Nothing exotic; nothing magically complex. So what’s this blog post about?

How a queue system quickly becomes a single point of failure

We can’t blindly consider a queueing system as something secondary, unimportant, and not critical to our system’s architecture. Here’s what I mean: if we look at Fig. 1, above, we can say that everything north of the Queue Cluster is a synchronous flow and everything south of it is asynchronous. We tend to instinctively assume a queueing system is totally asynchronous and fail-tolerant but that will lead to possible headaches and unavailability of part of our system.

You see, the synchronous part can still fail for any number of reasons, and when that happens we’ll probably lose the job that should have been dispatched to the queue unless we take proactive actions.

If we look closely at the aforementioned architecture, we can note a few problems:

1. The dispatching of the jobs relies on the operation being 100% correct all the time and no problem occurs between services’ communication (between the Web Application and the Queue Cluster).
2. Relying on a single cluster to persist data from (possibly) multiple application domains/services.

If any of those problems happen, we’ll probably lose any reference to the jobs that aren’t dispatched to the queue, and we won’t have a way to retry that operation.

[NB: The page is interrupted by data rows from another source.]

-- pv_equiv track=rewrite | github.com/ViperJuice/Code-Index-MCP | scripts/index-artifact-download-v2.py | categorize_artifacts
-- ===== SOURCE A (Python) =====
-- from typing import Dict, Any, Optional, List, Tuple
--
-- def categorize_artifacts(artifacts: List[Dict[str, Any]], current_hash: str) -> Dict[str, List[Dict[str, Any]]]:
--     """Categorize artifacts by compatibility."""
--     categories = {
--         'compatible': [],
--         'incompatible': [],
--         'unknown': []
--     }
--
--     for artifact in artifacts:
--         name = artifact['name']
--
--         # Extract compatibility hash from name (index-{hash}-{commit}-{timestamp})
--         parts = name.split('-')
--         if len(parts) >= 4 and parts[0] == 'index':
--             artifact_hash = parts[1]
--
--             if artifact_hash == current_hash:
--                 categories['compatible'].append(artifact)
--             else:
--                 categories['incompatible'].append(artifact)
--         else:
--             categories['unknown'].append(artifact)
--
--     return categories
-- ===== SOURCE B (Python) =====
-- def categorize_artifacts(artifacts, current_hash):
--     """Categorize artifacts by compatibility (three filtering passes)."""
--     def parts(a):
--         return a['name'].split('-')
--
--     def is_index(a):
--         p = parts(a)
--         return len(p) >= 4 and p[0] == 'index'
--
--     return {
--         'compatible': [a for a in artifacts if is_index(a) and parts(a)[1] == current_hash],
--         'incompatible': [a for a in artifacts if is_index(a) and parts(a)[1] != current_hash],
--         'unknown': [a for a in artifacts if not is_index(a)],
--     }
-- ===== Notes on version B (the rewrite author's own statement) =====
-- stated objective: idiomatic
-- what changed: Replaces the single accumulating loop that mutates a pre-built category dict with three independent filtering comprehensions (one per category) built from a small is_index predicate, constructing the result dict directly.
import Mathlib
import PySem

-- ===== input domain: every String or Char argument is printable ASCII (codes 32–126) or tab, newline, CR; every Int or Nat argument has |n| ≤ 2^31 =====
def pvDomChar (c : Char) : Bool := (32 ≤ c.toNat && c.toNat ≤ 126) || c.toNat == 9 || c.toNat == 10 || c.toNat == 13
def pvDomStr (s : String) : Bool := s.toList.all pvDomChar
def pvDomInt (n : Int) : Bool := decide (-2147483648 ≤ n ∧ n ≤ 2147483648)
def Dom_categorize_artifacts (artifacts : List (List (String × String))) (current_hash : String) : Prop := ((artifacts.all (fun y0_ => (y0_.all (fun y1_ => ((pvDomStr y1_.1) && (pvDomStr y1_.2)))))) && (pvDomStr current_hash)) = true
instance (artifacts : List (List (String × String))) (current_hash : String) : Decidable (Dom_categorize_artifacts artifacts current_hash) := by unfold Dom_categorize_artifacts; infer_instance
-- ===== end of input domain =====

-- B replaces A's single accumulating loop over a mutated category dict with three
-- independent filtering passes built from an is_index predicate (objective: idiomatic).
-- Equivalence is about the return value; neither version mutates its arguments.

-- ===== PORT A =====
-- artifact['name']: first-match lookup; outside Pre_ (key absent, Python KeyError) the
-- port's getD default "" is never relied on — nothing is claimed there.
def pvStepA (current_hash : String)
    (cats : PySem.Dict String (List (List (String × String))))
    (artifact : List (String × String)) : PySem.Dict String (List (List (String × String))) :=
  let name := (PySem.Dict.mk artifact).getD "name" ""
  let parts := (PySem.Str.split? name "-").getD []   -- sep "-" ≠ "": split? is always some
  if 4 ≤ parts.length ∧ parts.headD "" = "index" then
    let artifact_hash := PySem.List.pyGetD parts 1 ""
    if artifact_hash = current_hash then
      cats.modify "compatible" [] (· ++ [artifact])
    else
      cats.modify "incompatible" [] (· ++ [artifact])
  else
    cats.modify "unknown" [] (· ++ [artifact])

def categorize_artifacts (artifacts : List (List (String × String))) (current_hash : String) : List (String × List (List (String × String))) :=
  (artifacts.foldl (pvStepA current_hash)
    (PySem.Dict.mk [("compatible", []), ("incompatible", []), ("unknown", [])])).items

-- ===== PORT B =====
def pvParts (a : List (String × String)) : List String :=
  (PySem.Str.split? ((PySem.Dict.mk a).getD "name" "") "-").getD []

def pvIsIndex (a : List (String × String)) : Bool :=
  let p := pvParts a
  4 ≤ p.length && p.headD "" == "index"

def categorize_artifacts_alt (artifacts : List (List (String × String))) (current_hash : String) : List (String × List (List (String × String))) :=
  [("compatible", artifacts.filter (fun a => pvIsIndex a && PySem.List.pyGetD (pvParts a) 1 "" == current_hash)),
   ("incompatible", artifacts.filter (fun a => pvIsIndex a && PySem.List.pyGetD (pvParts a) 1 "" != current_hash)),
   ("unknown", artifacts.filter (fun a => !pvIsIndex a))]

-- ===== PRECONDITION & SPEC =====
-- Pre_ excludes exactly the artifacts without a 'name' key, on which Python A (and B) raise KeyError.
def Pre_categorize_artifacts (artifacts : List (List (String × String))) (current_hash : String) : Prop :=
  ∀ a ∈ artifacts, a.any (fun p => p.1 == "name") = true
instance (artifacts : List (List (String × String))) (current_hash : String) : Decidable (Pre_categorize_artifacts artifacts current_hash) := by unfold Pre_categorize_artifacts; infer_instance

def pvWitness_categorize_artifacts : (List (List (String × String))) × String :=
  ([[("name", "index-h1-c0-20")], [("name", "index-h2-c0-20")], [("name", "readme")]], "h1")

def Spec_categorize_artifacts (artifacts : List (List (String × String))) (current_hash : String) (out : List (String × List (List (String × String)))) : Prop := out = categorize_artifacts_alt artifacts current_hash
instance (artifacts : List (List (String × String))) (current_hash : String) (out : List (String × List (List (String × String)))) : Decidable (Spec_categorize_artifacts artifacts current_hash out) := by unfold Spec_categorize_artifacts; infer_instance

-- ===== CLAIM (what is proved, stated in full; the proofs are below) =====
def Claim_equal_categorize_artifacts : Prop := ∀ (artifacts : List (List (String × String))) (current_hash : String), Dom_categorize_artifacts artifacts current_hash → Pre_categorize_artifacts artifacts current_hash → Spec_categorize_artifacts artifacts current_hash (categorize_artifacts artifacts current_hash)

-- ===== LEMMAS AND PROOFS =====

-- modify on the literal three-key dict, one lemma per key
theorem pvModC (f : List (List (String × String)) → List (List (String × String)))
    (xs ys zs : List (List (String × String))) :
    (PySem.Dict.mk [("compatible", xs), ("incompatible", ys), ("unknown", zs)]).modify "compatible" [] f
    = PySem.Dict.mk [("compatible", f xs), ("incompatible", ys), ("unknown", zs)] := by
  simp [pysem, PySem.Dict.modify, PySem.Dict.insert, PySem.Dict.getD, PySem.Dict.get?, PySem.Dict.contains]

theorem pvModI (f : List (List (String × String)) → List (List (String × String)))
    (xs ys zs : List (List (String × String))) :
    (PySem.Dict.mk [("compatible", xs), ("incompatible", ys), ("unknown", zs)]).modify "incompatible" [] f
    = PySem.Dict.mk [("compatible", xs), ("incompatible", f ys), ("unknown", zs)] := by
  simp [pysem, PySem.Dict.modify, PySem.Dict.insert, PySem.Dict.getD, PySem.Dict.get?, PySem.Dict.contains]

theorem pvModU (f : List (List (String × String)) → List (List (String × String)))
    (xs ys zs : List (List (String × String))) :
    (PySem.Dict.mk [("compatible", xs), ("incompatible", ys), ("unknown", zs)]).modify "unknown" [] f
    = PySem.Dict.mk [("compatible", xs), ("incompatible", ys), ("unknown", f zs)] := by
  simp [pysem, PySem.Dict.modify, PySem.Dict.insert, PySem.Dict.getD, PySem.Dict.get?, PySem.Dict.contains]

-- Loop invariant: folding A's step over l, starting from the three-key dict with
-- accumulated lists xs/ys/zs, appends exactly B's three filters of l.
theorem pvFold_inv (current_hash : String) (l : List (List (String × String)))
    (xs ys zs : List (List (String × String))) :
    (l.foldl (pvStepA current_hash)
      (PySem.Dict.mk [("compatible", xs), ("incompatible", ys), ("unknown", zs)]))
    = PySem.Dict.mk
        [("compatible", xs ++ l.filter (fun a => pvIsIndex a && PySem.List.pyGetD (pvParts a) 1 "" == current_hash)),
         ("incompatible", ys ++ l.filter (fun a => pvIsIndex a && PySem.List.pyGetD (pvParts a) 1 "" != current_hash)),
         ("unknown", zs ++ l.filter (fun a => !pvIsIndex a))] := by
  induction l generalizing xs ys zs with
  | nil => simp
  | cons a l ih =>
    by_cases hidx : pvIsIndex a = true
    · have hcond : 4 ≤ (pvParts a).length ∧ (pvParts a).headD "" = "index" := by
        simpa [pvIsIndex, Bool.and_eq_true, decide_eq_true_iff] using hidx
      by_cases hh : PySem.List.pyGetD (pvParts a) 1 "" = current_hash
      · have hstep : pvStepA current_hash
            (PySem.Dict.mk [("compatible", xs), ("incompatible", ys), ("unknown", zs)]) a
            = PySem.Dict.mk [("compatible", xs ++ [a]), ("incompatible", ys), ("unknown", zs)] := by
          simp only [pvParts] at hcond hh
          simp only [pvStepA]
          rw [if_pos hcond, if_pos hh, pvModC]
        simp only [List.foldl_cons, hstep, ih, List.filter_cons]
        simp [hidx, hh, bne]
      · have hstep : pvStepA current_hash
            (PySem.Dict.mk [("compatible", xs), ("incompatible", ys), ("unknown", zs)]) a
            = PySem.Dict.mk [("compatible", xs), ("incompatible", ys ++ [a]), ("unknown", zs)] := by
          simp only [pvParts] at hcond hh
          simp only [pvStepA]
          rw [if_pos hcond, if_neg hh, pvModI]
        simp only [List.foldl_cons, hstep, ih, List.filter_cons]
        simp [hidx, hh, bne]
    · have hcond : ¬ (4 ≤ (pvParts a).length ∧ (pvParts a).headD "" = "index") := by
        intro hc
        exact hidx (by simpa [pvIsIndex, Bool.and_eq_true, decide_eq_true_iff] using hc)
      have hstep : pvStepA current_hash
          (PySem.Dict.mk [("compatible", xs), ("incompatible", ys), ("unknown", zs)]) a
          = PySem.Dict.mk [("compatible", xs), ("incompatible", ys), ("unknown", zs ++ [a])] := by
        simp only [pvParts] at hcond
        simp only [pvStepA]
        rw [if_neg hcond, pvModU]
      simp only [List.foldl_cons, hstep, ih, List.filter_cons]
      simp [hidx]

-- ===== VERDICT (by name: the statement is the Claim_ definition above) =====
theorem categorize_artifacts_spec : Claim_equal_categorize_artifacts := by
  intro artifacts current_hash _ _
  show categorize_artifacts artifacts current_hash = categorize_artifacts_alt artifacts current_hash
  simp [categorize_artifacts, categorize_artifacts_alt, pvFold_inv]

How to improve resilience and have a fail-tolerant dispatching logic

So, what to do to prevent the first issue, above, and handle failures gracefully with the option to eventually retry them when the error is fixed? Well, here’s a possible solution to guarantee that:

We can introduce a transactional outbox pattern. What this means, putting it simply is that a copy of the job is saved in a log before the dispatch itself.

This, in fact, will allow us to re-dispatch jobs for whatever reason. If retrying failed dispatching jobs is all we need, we can remove this record after the dispatch is successfully done or simply only write to this log on dispatch failures. The Queue Cluster can be unavailable for whatever time necessary, and once it comes back online, all jobs’ dispatching can be retried.

Now, to the next problem.

Minimise a domain’s cluster-specific problems’ impact on other domains

With the dispatching failures being gracefully handled, we can turn to the problem of depending on a single Cluster. If it goes down – for maintenance or because it’s filled up, to name a few possibilities- it’ll take the entire async part of our architecture down, impacting all the consumers of that Cluster.

A possible solution for guaranteeing that the blast radius of the unavailability of a Cluster doesn’t propagate to all domains/services is as follows:

Introducing a Queue Cluster per domain/service, each one independent from the others can limit the impact on the owning domain/service. So if one Cluster is down for any reason, the others will continue to operate normally.

This brings, of course, other consequences: increased infrastructure to manage and increased costs. As with everything in life, use this wisely and in the correct measure to the criticality of your architecture.

In conclusion

This is a cautionary tale. I was recently reminded the hard way that having a queueing system doesn’t magically detach itself from the application it belongs to and can, actually, bring it to its knees. Addin redundancy and some fallback strategies to prevent it from losing data when things aren’t working as expected.

At least, now, we learned a few to make queues more resilient, robust, and trustworthy.